Where are the holes in machine learning – and can we fix them?

Machine learning is taking over the world. It’s at the center of how your mobile phone, Amazon Echo and Google Home devices work and how Google produces search results. Experts predict it’s going to play a role in automating fast food production and elements of the construction and trucking industries in the coming decades – and it’s taking information security efforts to the next level in the form of more effective intrusion detection systems.

But like all good technological advances, the bad guys have the capacity to exploit machine learning algorithms. Sophos chief data scientist Joshua Saxe puts it this way:

Insecurities in machine learning algorithms can allow criminals to cause phishing sites to achieve high-ranking Google search results, can allow malware to slip by computer security defenses and, in the future, could potentially allow attackers to cause self-driving cars to malfunction.

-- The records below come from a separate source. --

-- pv_equiv track=rewrite | github.com/FX-PBS/dds-extractor | ddsx.py | _calc_cubemap_tex_count
-- ===== SOURCE A (Python) =====
-- def _calc_cubemap_tex_count(cubemap_value):
--     if cubemap_value == 0:
--         return 0
--
--     flag = 128
--     count = 0
--     while cubemap_value != 0 or flag >= 1:
--         if cubemap_value - flag >= 0:
--             cubemap_value -= flag
--             count += 1
--
--         flag //= 2
--
--     if count > 0:
--         count -= 1
--
--     return count
-- ===== SOURCE B (Python) =====
-- def _calc_cubemap_tex_count(cubemap_value):
--     if cubemap_value == 0:
--         return 0
--     return cubemap_value.bit_count() - 1
-- ===== Notes on version B (the rewrite author's own statement) =====
-- stated objective: simpler
-- what changed: Replaces the greedy subtract-powers-of-two loop with flag/count bookkeeping by a guard plus a single popcount (int.bit_count) minus one; Pre_ admits 0..255, outside which A's loop never terminates.
import Mathlib
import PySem

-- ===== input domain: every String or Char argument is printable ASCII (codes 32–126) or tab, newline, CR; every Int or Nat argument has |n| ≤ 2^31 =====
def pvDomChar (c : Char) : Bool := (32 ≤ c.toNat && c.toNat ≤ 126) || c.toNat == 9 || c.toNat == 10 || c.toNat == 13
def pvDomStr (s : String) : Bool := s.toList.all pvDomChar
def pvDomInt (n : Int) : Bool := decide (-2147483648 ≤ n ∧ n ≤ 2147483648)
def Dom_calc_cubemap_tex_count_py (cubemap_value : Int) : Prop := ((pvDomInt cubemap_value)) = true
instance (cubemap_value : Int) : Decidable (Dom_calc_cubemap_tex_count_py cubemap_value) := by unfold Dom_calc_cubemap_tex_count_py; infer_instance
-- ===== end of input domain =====

-- B replaces A's greedy subtract-powers-of-two loop by a guard plus popcount minus one (simpler).

-- ===== PORT A =====
-- A's while loop, fuel-bounded: on every input admitted by Pre_ (0..255) the loop runs
-- exactly 8 iterations (flag 128 → 0) and then exits, so fuel 9 is never exhausted there;
-- outside Pre_ the Python loop never terminates and nothing is claimed.
def calcLoopA : Nat → Int → Int → Int → Int
  | 0, _, _, count => count
  | fuel + 1, v, flag, count =>
    if v ≠ 0 ∨ flag ≥ 1 then
      if v - flag ≥ 0 then
        calcLoopA fuel (v - flag) (PySem.Int.floordiv flag 2) (count + 1)
      else
        calcLoopA fuel v (PySem.Int.floordiv flag 2) count
    else count

def calc_cubemap_tex_count_py (cubemap_value : Int) : Int :=
  if cubemap_value = 0 then 0
  else
    let count := calcLoopA 9 cubemap_value 128 0
    if count > 0 then count - 1 else count

-- ===== PORT B =====
-- popcount = Python's int.bit_count (binary digit sum of a nonnegative integer)
-- structural on a fuel bound (n itself, since n/2 < n), so the kernel can evaluate it
def pyBitCountGo : Nat → Nat → Nat
  | _, 0 => 0
  | 0, _ + 1 => 0   -- unreachable: fuel n always suffices
  | fuel + 1, m + 1 => pyBitCountGo fuel ((m + 1) / 2) + (m + 1) % 2

def pyBitCount (n : Nat) : Nat := pyBitCountGo n n

def calc_cubemap_tex_count_py_alt (cubemap_value : Int) : Int :=
  if cubemap_value = 0 then 0
  else (pyBitCount cubemap_value.toNat : Int) - 1

-- ===== PRECONDITION & SPEC =====
-- A's while loop never terminates for negative inputs or inputs above 255 (the flag is
-- exhausted while a nonzero remainder is left), so Pre_ admits exactly 0..255.
def Pre_calc_cubemap_tex_count_py (cubemap_value : Int) : Prop :=
  0 ≤ cubemap_value ∧ cubemap_value ≤ 255
instance (cubemap_value : Int) : Decidable (Pre_calc_cubemap_tex_count_py cubemap_value) := by
  unfold Pre_calc_cubemap_tex_count_py; infer_instance

def pvWitness_calc_cubemap_tex_count_py : Int := 42

def Spec_calc_cubemap_tex_count_py (cubemap_value : Int) (out : Int) : Prop :=
  out = calc_cubemap_tex_count_py_alt cubemap_value
instance (cubemap_value : Int) (out : Int) : Decidable (Spec_calc_cubemap_tex_count_py cubemap_value out) := by
  unfold Spec_calc_cubemap_tex_count_py; infer_instance

-- ===== CLAIM (what is proved, stated in full; the proofs are below) =====
def Claim_equal_calc_cubemap_tex_count_py : Prop := ∀ (cubemap_value : Int), Dom_calc_cubemap_tex_count_py cubemap_value → Pre_calc_cubemap_tex_count_py cubemap_value → Spec_calc_cubemap_tex_count_py cubemap_value (calc_cubemap_tex_count_py cubemap_value)

-- ===== LEMMAS AND PROOFS =====
-- Exhaustive check over the 256 admitted inputs, via their Nat representatives.
set_option maxRecDepth 4000 in
theorem calc_agree_nat : ∀ n : Nat, n < 256 →
    calc_cubemap_tex_count_py (n : Int) = calc_cubemap_tex_count_py_alt (n : Int) := by decide

-- ===== VERDICT (by name: the statement is the Claim_ definition above) =====
theorem calc_cubemap_tex_count_py_spec : Claim_equal_calc_cubemap_tex_count_py := by
  intro v _ hpre
  unfold Spec_calc_cubemap_tex_count_py
  have hv : ((v.toNat : Int)) = v := Int.toNat_of_nonneg hpre.1
  have hlt : v.toNat < 256 := by
    have := hpre.1; have := hpre.2; omega
  have := calc_agree_nat v.toNat hlt
  rwa [hv] at this
-- the best (index, officer) pair among indices 1..3, earliest officer with the least index
def chain (l : List (List (String × String))) : Option (Nat × List (String × String)) :=
  match Gk 1 l with
  | some o => some (1, o)
  | none => match Gk 2 l with
      | some o => some (2, o)
      | none => match Gk 3 l with
          | some o => some (3, o)
          | none => none

def comb (b c : Option (Nat × List (String × String))) : Option (Nat × List (String × String)) :=
  match c with
  | none => b
  | some (i, o) => bUpd b i o

def headComb (i : Nat) (o : List (String × String)) (c : Option (Nat × List (String × String))) :
    Option (Nat × List (String × String)) :=
  match c with
  | none => some (i, o)
  | some (j, p) => if j < i then some (j, p) else some (i, o)

theorem mOf_lt_four {o : List (String × String)} {k : Nat} (h : mOf o = some k) : k < 4 := by
  unfold mOf priLow at h
  by_cases hk : pvHasKey o "title" = true <;>
    simp [hk, List.findIdx?_cons, List.findIdx?_nil] at h
  split_ifs at h <;> simp_all <;> omega

theorem comb_bUpd (b : Option (Nat × List (String × String))) (i : Nat)
    (o : List (String × String)) (c : Option (Nat × List (String × String))) :
    comb (bUpd b i o) c = comb b (headComb i o c) := by
  rcases b with _ | ⟨j, p⟩ <;> rcases c with _ | ⟨m, q⟩
  · rfl
  · simp only [comb, bUpd, headComb]
    split_ifs <;> rfl
  · rfl
  · simp only [comb, bUpd, headComb]
    by_cases h1 : i < j <;> by_cases h2 : m < i <;> by_cases h3 : m < j <;>
      simp [h1, h2, h3, bUpd] <;> omega

theorem Gk_cons (k : Nat) (o : List (String × String)) (rest : List (List (String × String))) :
    Gk k (o :: rest) = if mOf o == some k then some o else Gk k rest := by
  simp [Gk, List.find?_cons]
  split <;> simp_all

theorem chain_cons_none {o : List (String × String)} (rest : List (List (String × String)))
    (h : mOf o = none) : chain (o :: rest) = chain rest := by
  unfold chain
  rw [Gk_cons, Gk_cons, Gk_cons]
  simp [h]

theorem chain_cons_some {o : List (String × String)} {i : Nat} (rest : List (List (String × String)))
    (h : mOf o = some (i + 1)) (hlt : i + 1 < 4) :
    chain (o :: rest) = headComb (i + 1) o (chain rest) := by
  unfold chain
  rw [Gk_cons, Gk_cons, Gk_cons]
  rcases i with _ | _ | _ | n
  · cases hg1 : Gk 1 rest <;> cases hg2 : Gk 2 rest <;> cases hg3 : Gk 3 rest <;>
      simp [h, headComb, hg1, hg2, hg3]
  · cases hg1 : Gk 1 rest <;> cases hg2 : Gk 2 rest <;> cases hg3 : Gk 3 rest <;>
      simp [h, headComb, hg1, hg2, hg3]
  · cases hg1 : Gk 1 rest <;> cases hg2 : Gk 2 rest <;> cases hg3 : Gk 3 rest <;>
      simp [h, headComb, hg1, hg2, hg3]
  · omega

-- the single pass computes: first CEO match if any, else the best of 'best' and the chain of lower priorities
theorem bGo_eq (l : List (List (String × String))) :
    ∀ (first : List (String × String)) (best : Option (Nat × List (String × String))),
      bGo first best l =
        match Gk 0 l with
        | some o => pvGetD o "name" "N/A"
        | none =>
            match comb best (chain l) with
            | some (_, o) => pvGetD o "name" "N/A"
            | none => pvGetD first "name" "N/A" := by
  induction l with
  | nil => intro first best; simp [bGo, Gk, chain, comb]
  | cons o rest ih =>
    intro first best
    by_cases hk : pvHasKey o "title" = true
    · cases hf : priLow.findIdx? (fun p => PySem.Str.isIn p (PySem.Str.lower (pvGetD o "title" ""))) with
      | none =>
          have hm : mOf o = none := by unfold mOf; rw [hk]; simpa using hf
          simp only [bGo, hk, if_true, hf]
          rw [ih, Gk_cons, chain_cons_none rest hm]
          simp [hm]
      | some i =>
          have hm : mOf o = some i := by unfold mOf; rw [hk]; simpa using hf
          cases i with
          | zero =>
              simp only [bGo, hk, if_true, hf]
              rw [Gk_cons]
              simp [hm]
          | succ j =>
              simp only [bGo, hk, if_true, hf]
              rw [ih, Gk_cons, chain_cons_some rest hm (mOf_lt_four hm), comb_bUpd]
              simp [hm]
    · have hm : mOf o = none := by simp [mOf, hk]
      simp only [bGo, hk]
      rw [ih, Gk_cons, chain_cons_none rest hm]
      simp [hm]

theorem find?_congr' {α : Type} (p q : α → Bool) (l : List α) (h : ∀ x ∈ l, p x = q x) :
    l.find? p = l.find? q := by
  induction l with
  | nil => rfl
  | cons a t ih =>
    simp only [List.find?_cons]
    rw [h a (List.mem_cons_self), ih (fun x hx => h x (List.mem_cons_of_mem a hx))]

-- pointwise characterisations of A's four match tests in terms of mOf
theorem aMatches0 (o : List (String × String)) :
    aMatches "CEO" o = (mOf o == some 0) := by
  have hl : PySem.Str.lower "CEO" = "ceo" := by decide
  unfold aMatches mOf priLow
  rw [hl]
  by_cases hk : pvHasKey o "title" = true <;>
    cases hc0 : PySem.Str.isIn "ceo" (PySem.Str.lower (pvGetD o "title" "")) <;>
    cases hc1 : PySem.Str.isIn "chief executive officer" (PySem.Str.lower (pvGetD o "title" "")) <;>
    cases hc2 : PySem.Str.isIn "president director" (PySem.Str.lower (pvGetD o "title" "")) <;>
    cases hc3 : PySem.Str.isIn "co-founder" (PySem.Str.lower (pvGetD o "title" "")) <;>
      simp_all [List.findIdx?_cons, List.findIdx?_nil]

theorem aMatches1 (o : List (String × String)) (h0 : mOf o ≠ some 0) :
    aMatches "Chief Executive Officer" o = (mOf o == some 1) := by
  have hl : PySem.Str.lower "Chief Executive Officer" = "chief executive officer" := by decide
  unfold aMatches mOf priLow
  unfold mOf priLow at h0
  rw [hl]
  by_cases hk : pvHasKey o "title" = true <;>
    cases hc0 : PySem.Str.isIn "ceo" (PySem.Str.lower (pvGetD o "title" "")) <;>
    cases hc1 : PySem.Str.isIn "chief executive officer" (PySem.Str.lower (pvGetD o "title" "")) <;>
    cases hc2 : PySem.Str.isIn "president director" (PySem.Str.lower (pvGetD o "title" "")) <;>
    cases hc3 : PySem.Str.isIn "co-founder" (PySem.Str.lower (pvGetD o "title" "")) <;>
      simp_all [List.findIdx?_cons, List.findIdx?_nil]

theorem aMatches2 (o : List (String × String)) (h0 : mOf o ≠ some 0) (h1 : mOf o ≠ some 1) :
    aMatches "President Director" o = (mOf o == some 2) := by
  have hl : PySem.Str.lower "President Director" = "president director" := by decide
  unfold aMatches mOf priLow
  unfold mOf priLow at h0 h1
  rw [hl]
  by_cases hk : pvHasKey o "title" = true <;>
    cases hc0 : PySem.Str.isIn "ceo" (PySem.Str.lower (pvGetD o "title" "")) <;>
    cases hc1 : PySem.Str.isIn "chief executive officer" (PySem.Str.lower (pvGetD o "title" "")) <;>
    cases hc2 : PySem.Str.isIn "president director" (PySem.Str.lower (pvGetD o "title" "")) <;>
    cases hc3 : PySem.Str.isIn "co-founder" (PySem.Str.lower (pvGetD o "title" "")) <;>
      simp_all [List.findIdx?_cons, List.findIdx?_nil]

theorem aMatches3 (o : List (String × String)) (h0 : mOf o ≠ some 0) (h1 : mOf o ≠ some 1)
    (h2 : mOf o ≠ some 2) :
    aMatches "Co-Founder" o = (mOf o == some 3) := by
  have hl : PySem.Str.lower "Co-Founder" = "co-founder" := by decide
  unfold aMatches mOf priLow
  unfold mOf priLow at h0 h1 h2
  rw [hl]
  by_cases hk : pvHasKey o "title" = true <;>
    cases hc0 : PySem.Str.isIn "ceo" (PySem.Str.lower (pvGetD o "title" "")) <;>
    cases hc1 : PySem.Str.isIn "chief executive officer" (PySem.Str.lower (pvGetD o "title" "")) <;>
    cases hc2 : PySem.Str.isIn "president director" (PySem.Str.lower (pvGetD o "title" "")) <;>
    cases hc3 : PySem.Str.isIn "co-founder" (PySem.Str.lower (pvGetD o "title" "")) <;>
      simp_all [List.findIdx?_cons, List.findIdx?_nil]

-- ===== VERDICT (by name: the statement is the Claim_ definition above) =====
theorem get_top_executive_spec : Claim_equal_get_top_executive := by
  intro l _
  unfold Spec_get_top_executive
  match l with
  | [] => rfl
  | h :: t =>
    show get_top_executive (h :: t) = get_top_executive_alt (h :: t)
    simp only [get_top_executive, get_top_executive_alt]
    rw [bGo_eq]
    have hF0 : aInner "CEO" (h :: t) = Gk 0 (h :: t) :=
      find?_congr' _ _ _ (fun o _ => aMatches0 o)
    cases hg0 : Gk 0 (h :: t) with
    | some o => simp [aOuter, aInner] at hF0 ⊢; rw [hF0, hg0]
    | none =>
      have hn0 : ∀ o ∈ h :: t, mOf o ≠ some 0 := by
        intro o ho
        have := List.find?_eq_none.mp hg0 o ho
        simpa using this
      have hF1 : aInner "Chief Executive Officer" (h :: t) = Gk 1 (h :: t) :=
        find?_congr' _ _ _ (fun o ho => aMatches1 o (hn0 o ho))
      simp only [aOuter]
      rw [hF0, hg0, hF1]
      cases hg1 : Gk 1 (h :: t) with
      | some o => simp [chain, comb, bUpd, hg1]
      | none =>
        have hn1 : ∀ o ∈ h :: t, mOf o ≠ some 1 := by
          intro o ho
          have := List.find?_eq_none.mp hg1 o ho
          simpa using this
        have hF2 : aInner "President Director" (h :: t) = Gk 2 (h :: t) :=
          find?_congr' _ _ _ (fun o ho => aMatches2 o (hn0 o ho) (hn1 o ho))
        rw [hF2]
        cases hg2 : Gk 2 (h :: t) with
        | some o => simp [chain, comb, bUpd, hg1, hg2]
        | none =>
          have hn2 : ∀ o ∈ h :: t, mOf o ≠ some 2 := by
            intro o ho
            have := List.find?_eq_none.mp hg2 o ho
            simpa using this
          have hF3 : aInner "Co-Founder" (h :: t) = Gk 3 (h :: t) :=
            find?_congr' _ _ _ (fun o ho => aMatches3 o (hn0 o ho) (hn1 o ho) (hn2 o ho))
          rw [hF3]
          cases hg3 : Gk 3 (h :: t) with
          | some o => simp [chain, comb, bUpd, hg1, hg2, hg3]
          | none => simp [chain, comb, hg1, hg2, hg3]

At BSidesLV on Wednesday, Saxe outlined the dangers and ways to minimize exposure while the bigger fixes are being worked on.

The perilous unknown

Machine learning is still new enough that there are many unknowns. One is that security practitioners don’t know how to make machine learning algorithms secure. Saxe said:

While the security community has raised concerns about machine learning, most security professionals aren’t also machine learning experts, and thus can miss ways in which machine learning systems can be manipulated.  Additionally, machine learning experts recognize that today’s machine learning systems are vulnerable to attacker deception, and recognize this as an unsolved problem in machine learning.

Computer scientists are working to solve the problem, but as of now, all machine learning algorithms – even those deployed in real-world systems like search engines, robotics systems, and self-driving cars have serious security issues.

The danger to cars was one of Saxe’s main examples, as this slide demonstrates:

For security professionals, the ability to hack such technology raises the question of how the bad guys could potentially wreak havoc on machine learning-based security technology. Another example Saxe used was the potential to corrupt biometric security systems, as seen in this slide:

Now what?

Having presented the dangers, the question now is what security professionals can do to minimize the threat. Saxe’s advice:

  • Whenever possible, don’t give attackers access to your machine learning model.
  • Whenever possible, don’t give attackers black-box access to your model.
  • In cybersecurity settings, use layered defenses so that attacker deception vis-à-vis a single machine learning system is less damaging.

As scary as the threat might look to the average person, Saxe said there’s cause for hope: those in the machine learning community are well aware of the vulnerabilities and are constantly working on ways to close security holes. He said:

Researchers at Sophos are exploring the ways cybersecurity machine learning algorithms can be attacked and are working to fix these issues before criminals discover and exploit them. We’ve found some interesting mitigations, such randomizing the training sets we select and deploying diverse machine learning models, that we’ve found makes it harder for criminals to succeed.

Expect more detail on that in the near future at Naked Security.